Exercise –
Pull every line with "hpre" from the entries below.

Stored items

-- pv_equiv track=rewrite | github.com/fostiropoulos/ablator | ablator/analysis/plot/utils.py | parse_name_remap
-- ===== SOURCE A (Python) =====
-- def parse_name_remap(
--     defaults: list[str] | None = None, name_map: dict[str, str] | None = None
-- ) -> dict[str, str]:
--     """
--     Returns a dictionary mapping input attribute names to output attribute names,
--     with optional remapping based on ``name_map``.
--
--     Parameters
--     ----------
--     defaults : list[str] | None
--         The default attribute names to use as keys in the output dictionary.
--         If ``None``, the output dictionary will be based on ``name_map`` only.
--     name_map : dict[str, str] | None
--         A dictionary mapping input attribute names to output attribute names.
--         If ``None``, the output dictionary will be based on ``defaults`` only.
--
--     Returns
--     -------
--     dict[str, str]
--         A dictionary mapping input attribute names to output attribute names.
--
--     Raises
--     ------
--     NotImplementedError
--         If ``defaults`` and ``name_map`` are both ``None``.
--
--     Examples
--     --------
--     >>> defaults = ["attr1", "attr2", "attr3"]
--     >>> name_map = {"attr2": "new_attr2", "attr4": "attr4_renamed"}
--     >>> name_remap = parse_name_remap(defaults, name_map)
--     >>> assert name_remap == {"attr1": "attr1", "attr2": "new_attr2", "attr3": "attr3"}
--     >>> name_remap = parse_name_remap(defaults)
--     >>> assert name_remap == {"attr1": "attr1", "attr2": "attr2", "attr3": "attr3"}
--     >>> name_remap = parse_name_remap(name_map=name_map)
--     >>> assert name_remap == {"attr2": "new_attr2", "attr4": "attr4_renamed"}
--     """
--     if name_map is not None and defaults is None:
--         name_remap = name_map
--     elif name_map is not None and defaults is not None:
--         name_remap = {k: name_map[k] if k in name_map else k for k in defaults}
--     elif defaults is not None:
--         name_remap = dict(zip(defaults, defaults))
--     else:
--         raise NotImplementedError("`defaults` or `name_map` argument required.")
--     return name_remap
-- ===== SOURCE B (Python) =====
-- def parse_name_remap(defaults=None, name_map=None):
--     if defaults is None and name_map is None:
--         raise NotImplementedError("`defaults` or `name_map` argument required.")
--     if defaults is None:
--         return name_map
--     base = {k: k for k in defaults}
--     if name_map is not None:
--         for key, val in name_map.items():
--             if key in base:
--                 base[key] = val
--     return base
-- ===== Notes on version B (the rewrite author's own statement) =====
-- stated objective: alternative
-- what changed: B builds an identity dict from defaults first and then overlays name_map by iterating over name_map's items (skipping keys absent from the base), instead of A's single comprehension over defaults that looks each key up in name_map; the None/None error and the name_map-only passthrough are handled by early exits.
import Mathlib
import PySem

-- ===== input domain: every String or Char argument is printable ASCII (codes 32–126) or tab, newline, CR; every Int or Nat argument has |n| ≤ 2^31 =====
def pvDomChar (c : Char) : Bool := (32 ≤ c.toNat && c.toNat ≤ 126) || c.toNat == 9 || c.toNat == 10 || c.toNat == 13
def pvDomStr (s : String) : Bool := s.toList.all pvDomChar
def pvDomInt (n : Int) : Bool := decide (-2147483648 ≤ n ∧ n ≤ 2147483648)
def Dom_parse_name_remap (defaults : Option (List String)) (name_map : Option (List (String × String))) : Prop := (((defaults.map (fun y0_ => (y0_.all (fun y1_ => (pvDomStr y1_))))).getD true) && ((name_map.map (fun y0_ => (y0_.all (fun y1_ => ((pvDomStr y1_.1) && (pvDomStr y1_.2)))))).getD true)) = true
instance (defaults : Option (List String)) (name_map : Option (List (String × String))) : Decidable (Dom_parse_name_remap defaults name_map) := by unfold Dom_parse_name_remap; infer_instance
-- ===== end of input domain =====

-- B builds the identity dict from defaults then overlays name_map's items (skipping keys
-- absent from the base), instead of A's single comprehension over defaults looking up name_map.


-- ===== PORT A =====
-- `name_map[k] if k in name_map else k`: get? is first-match lookup, some ↔ `k in name_map`
def pvA_value (nm : List (String × String)) (k : String) : String :=
  match (PySem.Dict.mk nm).get? k with
  | some v => v
  | none => k

def parse_name_remap (defaults : Option (List String)) (name_map : Option (List (String × String))) : List (String × String) :=
  match name_map, defaults with
  | some nm, none => nm
  | some nm, some ds =>
      (ds.foldl (fun d k => d.insert k (pvA_value nm k)) PySem.Dict.empty).items
  | none, some ds =>
      -- dict(zip(defaults, defaults))
      (ds.foldl (fun d k => d.insert k k) PySem.Dict.empty).items
  | none, none => []  -- A raises NotImplementedError; excluded by Pre_

-- ===== PORT B =====
def parse_name_remap_alt (defaults : Option (List String)) (name_map : Option (List (String × String))) : List (String × String) :=
  match defaults with
  | none =>
      match name_map with
      | some nm => nm
      | none => []  -- B raises NotImplementedError; excluded by Pre_
  | some ds =>
      let base := ds.foldl (fun d k => d.insert k k) PySem.Dict.empty
      match name_map with
      | none => base.items
      | some nm =>
          (nm.foldl (fun b p => if b.contains p.1 then b.insert p.1 p.2 else b) base).items

-- ===== PRECONDITION & SPEC =====
-- Pre_ excludes (a) defaults = name_map = None, where A raises NotImplementedError (B raises too),
-- and (b) association lists with duplicate keys in name_map, which cannot arise from a Python dict
-- (the Python argument type) and on which first-match vs last-write lookup is accidental.
def Pre_parse_name_remap (defaults : Option (List String)) (name_map : Option (List (String × String))) : Prop :=
  (defaults ≠ none ∨ name_map ≠ none) ∧
  ((name_map.getD []).map Prod.fst).Nodup
instance (defaults : Option (List String)) (name_map : Option (List (String × String))) : Decidable (Pre_parse_name_remap defaults name_map) := by unfold Pre_parse_name_remap; infer_instance

def pvWitness_parse_name_remap : Option (List String) × (Option (List (String × String))) :=
  (some ["attr1", "attr2"], some [("attr2", "new2"), ("attr4", "x")])

def Spec_parse_name_remap (defaults : Option (List String)) (name_map : Option (List (String × String))) (out : List (String × String)) : Prop := out = parse_name_remap_alt defaults name_map
instance (defaults : Option (List String)) (name_map : Option (List (String × String))) (out : List (String × String)) : Decidable (Spec_parse_name_remap defaults name_map out) := by unfold Spec_parse_name_remap; infer_instance

-- ===== CLAIM (what is proved, stated in full; the proofs are below) =====
def Claim_equal_parse_name_remap : Prop := ∀ (defaults : Option (List String)) (name_map : Option (List (String × String))), Dom_parse_name_remap defaults name_map → Pre_parse_name_remap defaults name_map → Spec_parse_name_remap defaults name_map (parse_name_remap defaults name_map)

-- ===== LEMMAS AND PROOFS =====

-- get? after a loop inserting a key-determined value for each k in ds
theorem pv_get?_foldl_insert (ds : List String) (f : String → String)
    (d : PySem.Dict String String) (x : String) :
    (ds.foldl (fun d k => d.insert k (f k)) d).get? x
      = if x ∈ ds then some (f x) else d.get? x := by
  induction ds generalizing d with
  | nil => simp
  | cons a t ih =>
      simp only [List.foldl_cons, ih, List.mem_cons]
      by_cases hxt : x ∈ t
      · simp [hxt]
      · by_cases hxa : x = a
        · subst hxa; simp [hxt, PySem.Dict.get?_insert_self]
        · simp [hxt, hxa, PySem.Dict.get?_insert_of_ne _ _ hxa]

-- the overlay loop never adds keys
theorem pv_keys_overlay (nm : List (String × String)) (b : PySem.Dict String String) :
    (nm.foldl (fun b p => if b.contains p.1 then b.insert p.1 p.2 else b) b).keys = b.keys := by
  induction nm generalizing b with
  | nil => rfl
  | cons p t ih =>
      simp only [List.foldl_cons]
      rw [ih]
      by_cases h : b.contains p.1 = true
      · simp [h, PySem.Dict.keys_insert_of_contains b p.2 h]
      · simp [h]

-- get? after the overlay loop, on a name_map with distinct keys
theorem pv_get?_overlay (nm : List (String × String)) :
    ∀ (b : PySem.Dict String String) (x : String), (nm.map Prod.fst).Nodup →
    (nm.foldl (fun b p => if b.contains p.1 then b.insert p.1 p.2 else b) b).get? x
      = match b.get? x with
        | none => none
        | some w => some (((PySem.Dict.mk nm).get? x).getD w) := by
  induction nm with
  | nil =>
      intro b x _
      simp only [List.foldl_nil]
      cases h : b.get? x <;> simp [PySem.Dict.get?]
  | cons p t ih =>
      intro b x hnd
      obtain ⟨k, v⟩ := p
      simp only [List.map_cons, List.nodup_cons] at hnd
      simp only [List.foldl_cons]
      rw [ih _ _ hnd.2]
      by_cases hxk : x = k
      · subst hxk
        have hx_t : (PySem.Dict.mk t).get? x = none := by
          rw [PySem.Dict.get?_eq_none_iff_not_mem_keys]
          simpa [PySem.Dict.keys] using hnd.1
        by_cases hc : b.contains x = true
        · have hb : ∃ w, b.get? x = some w := by
            have := PySem.Dict.contains_eq_isSome_get? b x
            rw [hc] at this
            cases h : b.get? x
            · rw [h] at this; simp at this
            · exact ⟨_, rfl⟩
          obtain ⟨w, hw⟩ := hb
          simp [hc, PySem.Dict.get?_insert_self, hw, hx_t, PySem.Dict.get?_mk_cons]
        · have hb : b.get? x = none := by
            have := PySem.Dict.contains_eq_isSome_get? b x
            simp only [Bool.not_eq_true] at hc
            rw [hc] at this
            cases h : b.get? x
            · rfl
            · rw [h] at this; simp at this
          simp [hc, hb]
      · have hne : x ≠ k := hxk
        by_cases hc : b.contains k = true
        · simp [hc, PySem.Dict.get?_insert_of_ne _ _ hne, PySem.Dict.get?_mk_cons,
                (Ne.symm hne : k ≠ x)]
        · simp [hc, PySem.Dict.get?_mk_cons, (Ne.symm hne : k ≠ x)]

-- A's dict and B's dict agree on every lookup (the defaults ∧ name_map branch)
theorem pv_get?_agree (ds : List String) (nm : List (String × String))
    (hnd : (nm.map Prod.fst).Nodup) (x : String) :
    (ds.foldl (fun d k => d.insert k (pvA_value nm k)) PySem.Dict.empty).get? x
      = ((List.foldl (fun b p => if b.contains p.1 then b.insert p.1 p.2 else b)
          (ds.foldl (fun d k => d.insert k k) PySem.Dict.empty) nm)).get? x := by
  rw [pv_get?_foldl_insert, pv_get?_overlay nm _ x hnd,
      pv_get?_foldl_insert ds (fun k => k)]
  by_cases hx : x ∈ ds
  · simp only [hx, if_pos]
    unfold pvA_value
    cases h : (PySem.Dict.mk nm).get? x <;> rfl
  · simp [hx]

-- equal lookups + equal Nodup key lists ⇒ equal items lists
theorem pv_items_eq (d d' : PySem.Dict String String)
    (hk : d.keys = d'.keys) (hnd : d.keys.Nodup)
    (hg : ∀ x, d.get? x = d'.get? x) : d.items = d'.items := by
  rw [PySem.Dict.items_eq_map_keys d hnd "", PySem.Dict.items_eq_map_keys d' (hk ▸ hnd) "", hk]
  exact List.map_congr_left (fun k _ => by
    simp [PySem.Dict.getD_eq_get?_getD, hg k])

-- ===== VERDICT (by name: the statement is the Claim_ definition above) =====
theorem parse_name_remap_spec : Claim_equal_parse_name_remap := by
  intro defaults name_map _ hpre
  obtain ⟨hsome, hnd⟩ := hpre
  unfold Spec_parse_name_remap parse_name_remap parse_name_remap_alt
  cases name_map with
  | none =>
      cases defaults with
      | none => simp at hsome
      | some ds => rfl
  | some nm =>
      cases defaults with
      | none => rfl
      | some ds =>
          apply pv_items_eq
          · rw [pv_keys_overlay]
            rw [PySem.Dict.keys_foldl_insert, PySem.Dict.keys_foldl_insert]
          · exact PySem.Dict.nodup_keys_foldl_insert _ _ _ PySem.Dict.nodup_keys_empty
          · exact pv_get?_agree ds nm hnd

Result of this exercise –
  intro defaults name_map _ hpre
  obtain ⟨hsome, hnd⟩ := hpre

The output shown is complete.